As a first or second grader, I recall taking home an AYSO flyer and asking Mom if I could participate.  Her quick response, “Not if it interferes with Saturday school.”  Ok, Mom!  T-ball was the same.  Even Ballet performances—practices were held on Saturdays.  I could take lessons, but I was not available to rehearse for group performances.  I was simply too busy learning how to write letters to my future mother in law!

Recess wasn’t a bore, either.  I was always active—on the swings, not afraid to climb the jungle gym, not even to hang upside down, up at the top of the tower…where one fall would have left me easily paralyzed.  Thankfully, no one had sued the school yet and we walked around in wood chips, on the playground.  Today, it’s all padded and our giant jungle gyms are a distant memory.
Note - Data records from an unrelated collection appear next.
-- pv_equiv track=rewrite | github.com/fernandoalexandre/adventofcode2021 | day8/main.py | get_common_dict
-- ===== SOURCE A (Python) =====
-- def get_common_dict(signals, should_reverse = False) -> list:
--     # returns a dict with 3_5_5_5_6_6_6_7 => a
--     new_dict = {}
--     result_dict = {}
--     for character in ["a", "b", "c", "d", "e", "f", "g"]:
--         curr_value = []
--         for values in signals:
--             if character in values:
--                 curr_value.append(len(values))
--         result_dict[character] = sorted(curr_value)
--
--     for key in result_dict.keys():
--         if should_reverse:
--             new_dict[key] = "_".join(map(str,result_dict[key]))
--         else:
--             new_dict["_".join(map(str,result_dict[key]))] = key
--
--     return new_dict
-- ===== SOURCE B (Python) =====
-- def get_common_dict(signals, should_reverse=False) -> list:
--     # One flattening pass builds (letter, length) pairs; a grouping loop then
--     # fills a pre-seeded a..g index, replacing A's 7 repeated scans of signals.
--     pairs = [(c, len(v)) for v in signals for c in dict.fromkeys(v) if c in "abcdefg"]
--     lengths = {c: [] for c in "abcdefg"}
--     for c, n in pairs:
--         lengths[c].append(n)
--     out = {}
--     for c in "abcdefg":
--         sig = "_".join(map(str, sorted(lengths[c])))
--         if should_reverse:
--             out[c] = sig
--         else:
--             out[sig] = c
--     return out
-- ===== Notes on version B (the rewrite author's own statement) =====
-- stated objective: alternative
-- what changed: A scans the whole signals list once per letter (7 passes, each with its own inner loop); B makes a single flattening pass producing (letter,length) pairs, groups them into a pre-seeded a..g index in one pass, then emits the dict from that index.
import Mathlib
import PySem

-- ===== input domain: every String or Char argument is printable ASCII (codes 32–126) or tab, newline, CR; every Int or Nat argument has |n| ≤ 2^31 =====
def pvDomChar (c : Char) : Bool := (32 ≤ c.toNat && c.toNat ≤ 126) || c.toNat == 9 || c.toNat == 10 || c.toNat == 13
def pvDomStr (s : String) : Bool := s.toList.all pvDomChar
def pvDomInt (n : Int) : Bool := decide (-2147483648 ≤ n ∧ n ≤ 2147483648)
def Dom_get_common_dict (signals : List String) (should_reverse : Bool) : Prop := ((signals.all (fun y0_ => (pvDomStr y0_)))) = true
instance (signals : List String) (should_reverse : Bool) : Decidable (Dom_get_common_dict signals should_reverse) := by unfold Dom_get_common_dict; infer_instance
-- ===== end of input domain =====

-- B replaces A's seven scans of `signals` (one per letter) by a single flattening pass
-- producing (letter, length) pairs plus one grouping pass over those pairs (objective: alternative decomposition).

-- ===== PORT A =====
def get_common_dict (signals : List String) (should_reverse : Bool) : List (String × String) :=
  let result_dict : PySem.Dict String (List Int) :=
    ["a", "b", "c", "d", "e", "f", "g"].foldl (fun rd character =>
      rd.insert character (PySem.List.sorted
        (signals.foldl (fun cv values =>
          if PySem.Str.isIn character values then cv ++ [PySem.Str.len values] else cv) [])
        (fun x => x) false)) PySem.Dict.empty
  let new_dict : PySem.Dict String String :=
    result_dict.keys.foldl (fun nd key =>
      if should_reverse then
        nd.insert key (PySem.Str.join "_" ((result_dict.getD key []).map PySem.Int.toStr))
      else
        nd.insert (PySem.Str.join "_" ((result_dict.getD key []).map PySem.Int.toStr)) key)
      PySem.Dict.empty
  new_dict.items

-- ===== PORT B =====
def get_common_dict_alt (signals : List String) (should_reverse : Bool) : List (String × String) :=
  let pairs : List (Char × Int) :=
    signals.flatMap (fun v =>
      ((PySem.List.dedup v.toList).filter
        (fun c => PySem.Chars.isIn [c] "abcdefg".toList)).map (fun c => (c, PySem.Str.len v)))
  let lengths : PySem.Dict Char (List Int) :=
    pairs.foldl (fun d p => d.modify p.1 [] (· ++ [p.2]))
      ("abcdefg".toList.foldl (fun d c => d.insert c ([] : List Int)) PySem.Dict.empty)
  let out : PySem.Dict String String :=
    "abcdefg".toList.foldl (fun out c =>
      if should_reverse then
        out.insert (String.ofList [c]) (PySem.Str.join "_"
          ((PySem.List.sorted (lengths.getD c []) (fun x => x) false).map PySem.Int.toStr))
      else
        out.insert (PySem.Str.join "_"
          ((PySem.List.sorted (lengths.getD c []) (fun x => x) false).map PySem.Int.toStr))
          (String.ofList [c])) PySem.Dict.empty
  out.items

-- ===== PRECONDITION & SPEC =====
def Spec_get_common_dict (signals : List String) (should_reverse : Bool) (out : List (String × String)) : Prop := out = get_common_dict_alt signals should_reverse
instance (signals : List String) (should_reverse : Bool) (out : List (String × String)) : Decidable (Spec_get_common_dict signals should_reverse out) := by unfold Spec_get_common_dict; infer_instance

-- ===== CLAIM (what is proved, stated in full; the proofs are below) =====
def Claim_equal_get_common_dict : Prop := ∀ (signals : List String) (should_reverse : Bool), Dom_get_common_dict signals should_reverse → Spec_get_common_dict signals should_reverse (get_common_dict signals should_reverse)

-- ===== LEMMAS AND PROOFS =====

-- the per-letter length list both programs compute
def pvLens (signals : List String) (c : Char) : List Int :=
  (signals.filter (fun v => c ∈ v.toList)).map PySem.Str.len

lemma pv_isIn_single (c : Char) (l : List Char) :
    PySem.Chars.isIn [c] l = l.contains c := by
  by_cases h : c ∈ l
  · simp [h, PySem.Chars.isIn_iff_infix, List.singleton_infix_iff]
  · simp [h, PySem.Chars.isIn_eq_false_iff, List.singleton_infix_iff]

lemma pvA_inner (signals : List String) (c : Char) :
    signals.foldl (fun cv values =>
      if PySem.Str.isIn (String.ofList [c]) values then cv ++ [PySem.Str.len values] else cv) []
      = pvLens signals c := by
  rw [PySem.List.foldl_append_if (fun values => PySem.Str.isIn (String.ofList [c]) values)
    PySem.Str.len signals []]
  simp only [List.nil_append, pvLens]
  congr 1
  apply List.filter_congr
  intro v _
  simp [PySem.Str.isIn_eq, pv_isIn_single]

lemma pv_sel (l : List Char) (c : Char) (q : Char → Bool) (h : l.Nodup) (hq : q c = true) :
    (l.filter q).filter (fun x => x == c) = if c ∈ l then [c] else [] := by
  induction l with
  | nil => rfl
  | cons a t ih =>
    rcases List.nodup_cons.mp h with ⟨ha, ht⟩
    by_cases hac : a = c
    · subst hac
      simp [hq, ha, ih ht]
    · simp only [List.filter_cons]
      by_cases hqa : q a = true <;>
        simp [hqa, hac, ih ht, List.mem_cons, Ne.symm hac]

lemma pvB_group (signals : List String) (c : Char) (hc : c ∈ "abcdefg".toList) :
    ((signals.flatMap (fun v =>
      ((PySem.List.dedup v.toList).filter
        (fun c => PySem.Chars.isIn [c] "abcdefg".toList)).map (fun c => (c, PySem.Str.len v)))).filter
        (fun p => p.1 == c)).map (fun x => x.2) = pvLens signals c := by
  induction signals with
  | nil => rfl
  | cons v t ih =>
    simp only [List.flatMap_cons, List.filter_append, List.map_append, ih, pvLens,
      List.filter_cons]
    have hqc : PySem.Chars.isIn [c] "abcdefg".toList = true := by
      rw [pv_isIn_single]; exact List.elem_eq_true_of_mem hc
    have hsel := pv_sel (PySem.List.dedup v.toList)
      c (fun c => PySem.Chars.isIn [c] "abcdefg".toList) (PySem.List.nodup_dedup _) hqc
    rw [List.filter_map, List.map_map]
    have : ((fun p : Char × Int => p.1 == c) ∘ fun c => (c, PySem.Str.len v))
        = fun x => x == c := rfl
    rw [this, hsel]
    by_cases hm : c ∈ v.toList <;>
      simp [hm]


-- canonical common form of both outputs
def pvSig (signals : List String) (c : Char) : String :=
  PySem.Str.join "_" ((PySem.List.sorted (pvLens signals c) (fun x => x) false).map PySem.Int.toStr)

def pvL7 : List Char := ['a', 'b', 'c', 'd', 'e', 'f', 'g']

def pvCanon (signals : List String) (rev : Bool) : List (String × String) :=
  (pvL7.foldl (fun nd c =>
    if rev then nd.insert (String.ofList [c]) (pvSig signals c)
    else nd.insert (pvSig signals c) (String.ofList [c])) PySem.Dict.empty).items

-- A's inner accumulator, as a function of the letter
def pvW (signals : List String) (ch : String) : List Int :=
  PySem.List.sorted
    (signals.foldl (fun cv values =>
      if PySem.Str.isIn ch values = true then cv ++ [PySem.Str.len values] else cv) [])
    (fun x => x) false

lemma pv_mem7 (c : Char) (h : c ∈ "abcdefg".toList) :
    c = 'a' ∨ c = 'b' ∨ c = 'c' ∨ c = 'd' ∨ c = 'e' ∨ c = 'f' ∨ c = 'g' := by
  have h' : c ∈ ['a', 'b', 'c', 'd', 'e', 'f', 'g'] := h
  simpa using h'

lemma pvA_eq (signals : List String) (rev : Bool) :
    get_common_dict signals rev = pvCanon signals rev := by
  unfold get_common_dict
  show (List.foldl
        (fun nd key =>
          if rev = true then nd.insert key (PySem.Str.join "_" (List.map PySem.Int.toStr
            ((List.foldl (fun rd character => rd.insert character (pvW signals character))
              PySem.Dict.empty ["a", "b", "c", "d", "e", "f", "g"]).getD key [])))
          else nd.insert (PySem.Str.join "_" (List.map PySem.Int.toStr
            ((List.foldl (fun rd character => rd.insert character (pvW signals character))
              PySem.Dict.empty ["a", "b", "c", "d", "e", "f", "g"]).getD key []))) key)
        PySem.Dict.empty
        (List.foldl (fun rd character => rd.insert character (pvW signals character))
          PySem.Dict.empty ["a", "b", "c", "d", "e", "f", "g"]).keys).items = pvCanon signals rev
  have hitems : (List.foldl (fun rd character => rd.insert character (pvW signals character))
      PySem.Dict.empty ["a", "b", "c", "d", "e", "f", "g"]).items
      = (["a", "b", "c", "d", "e", "f", "g"] : List String).map (fun ch => (ch, pvW signals ch)) := by
    have := PySem.Dict.items_foldl_insert_fresh (["a", "b", "c", "d", "e", "f", "g"] : List String)
      (fun a => a) (pvW signals) PySem.Dict.empty (by simp) (by simp)
    simpa using this
  have hkeys : (List.foldl (fun rd character => rd.insert character (pvW signals character))
      PySem.Dict.empty ["a", "b", "c", "d", "e", "f", "g"]).keys
      = (["a", "b", "c", "d", "e", "f", "g"] : List String) := by
    simp only [PySem.Dict.keys]
    rw [hitems]
    simp
  have hget : ∀ ch ∈ (["a", "b", "c", "d", "e", "f", "g"] : List String),
      (List.foldl (fun rd character => rd.insert character (pvW signals character))
        PySem.Dict.empty ["a", "b", "c", "d", "e", "f", "g"]).getD ch [] = pvW signals ch := by
    intro ch hch
    refine PySem.Dict.getD_of_get?_eq_some _ _ (PySem.Dict.get?_of_mem_items _ ?_ ?_)
    · rw [hitems]; exact List.mem_map_of_mem hch
    · rw [hkeys]; decide
  rw [hkeys]
  rw [PySem.List.foldl_congr_mem (["a", "b", "c", "d", "e", "f", "g"] : List String) _
    (fun nd key =>
      if rev = true then nd.insert key (PySem.Str.join "_" (List.map PySem.Int.toStr (pvW signals key)))
      else nd.insert (PySem.Str.join "_" (List.map PySem.Int.toStr (pvW signals key))) key)
    PySem.Dict.empty (by intro acc x hx; rw [hget x hx])]
  have hmap : (["a", "b", "c", "d", "e", "f", "g"] : List String)
      = pvL7.map (fun c => String.ofList [c]) := by decide
  rw [hmap, List.foldl_map]
  rw [PySem.List.foldl_congr_mem pvL7 _
    (fun nd c =>
      if rev = true then nd.insert (String.ofList [c]) (pvSig signals c)
      else nd.insert (pvSig signals c) (String.ofList [c]))
    PySem.Dict.empty
    (by intro acc c hc
        have hw : pvW signals (String.ofList [c])
            = PySem.List.sorted (pvLens signals c) (fun x => x) false := by
          unfold pvW; rw [pvA_inner]
        simp only [pvSig, hw])]
  rfl

lemma pvB_eq (signals : List String) (rev : Bool) :
    get_common_dict_alt signals rev = pvCanon signals rev := by
  unfold get_common_dict_alt
  show (List.foldl
      (fun out c =>
        if rev = true then
          out.insert (String.ofList [c]) (PySem.Str.join "_" (List.map PySem.Int.toStr
            (PySem.List.sorted ((List.foldl (fun d p => d.modify p.1 [] fun x => x ++ [p.2])
        (List.foldl (fun d c => d.insert c ([] : List Int)) PySem.Dict.empty "abcdefg".toList)
        (signals.flatMap (fun v =>
          ((PySem.List.dedup v.toList).filter
            (fun c => PySem.Chars.isIn [c] "abcdefg".toList)).map
            (fun c => (c, PySem.Str.len v))))).getD c []) (fun x => x) false)))
        else
          out.insert (PySem.Str.join "_" (List.map PySem.Int.toStr
            (PySem.List.sorted ((List.foldl (fun d p => d.modify p.1 [] fun x => x ++ [p.2])
        (List.foldl (fun d c => d.insert c ([] : List Int)) PySem.Dict.empty "abcdefg".toList)
        (signals.flatMap (fun v =>
          ((PySem.List.dedup v.toList).filter
            (fun c => PySem.Chars.isIn [c] "abcdefg".toList)).map
            (fun c => (c, PySem.Str.len v))))).getD c []) (fun x => x) false))) (String.ofList [c]))
      PySem.Dict.empty "abcdefg".toList).items = pvCanon signals rev
  have hlen : ∀ c ∈ "abcdefg".toList,
      (List.foldl (fun d p => d.modify p.1 [] fun x => x ++ [p.2])
        (List.foldl (fun d c => d.insert c ([] : List Int)) PySem.Dict.empty "abcdefg".toList)
        (signals.flatMap (fun v =>
          ((PySem.List.dedup v.toList).filter
            (fun c => PySem.Chars.isIn [c] "abcdefg".toList)).map
            (fun c => (c, PySem.Str.len v))))).getD c []
      = pvLens signals c := by
    intro c hc
    rw [PySem.Dict.getD_foldl_modify_append]
    have hseed : (List.foldl (fun d c => d.insert c ([] : List Int))
        PySem.Dict.empty "abcdefg".toList).getD c [] = [] := by
      rcases pv_mem7 c hc with h | h | h | h | h | h | h <;> subst h <;> decide
    rw [hseed, List.nil_append]
    exact pvB_group signals c hc
  rw [PySem.List.foldl_congr_mem "abcdefg".toList _
    (fun out c =>
      if rev = true then out.insert (String.ofList [c]) (pvSig signals c)
      else out.insert (pvSig signals c) (String.ofList [c]))
    PySem.Dict.empty
    (by intro acc c hc; simp only [pvSig, hlen c hc])]
  rfl

-- ===== VERDICT (by name: the statement is the Claim_ definition above) =====
theorem get_common_dict_spec : Claim_equal_get_common_dict := by
  intro signals rev _
  unfold Spec_get_common_dict
  rw [pvA_eq, pvB_eq]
A liability, most probably.

So Recess came twice a day.  I advanced to the “server” position in 4-square…no problem.  Dodge ball was fun.  I liked competing. P.E. was ok.  Sure, I didn’t love running laps…but everything else was fine.  I couldn’t run the fastest 100 meter…but that’s ok, I enjoyed jumping rope and playing competitive sports.  Bottom line, I didn’t dread it.  When playing basketball at boot camp in my late 20’s, my leaders asked if I’d ever actually played competitively.  Heck! It turns out I am naturally skilled.  But still, I had to admit that I hadn’t. And that was that. Why hadn’t I?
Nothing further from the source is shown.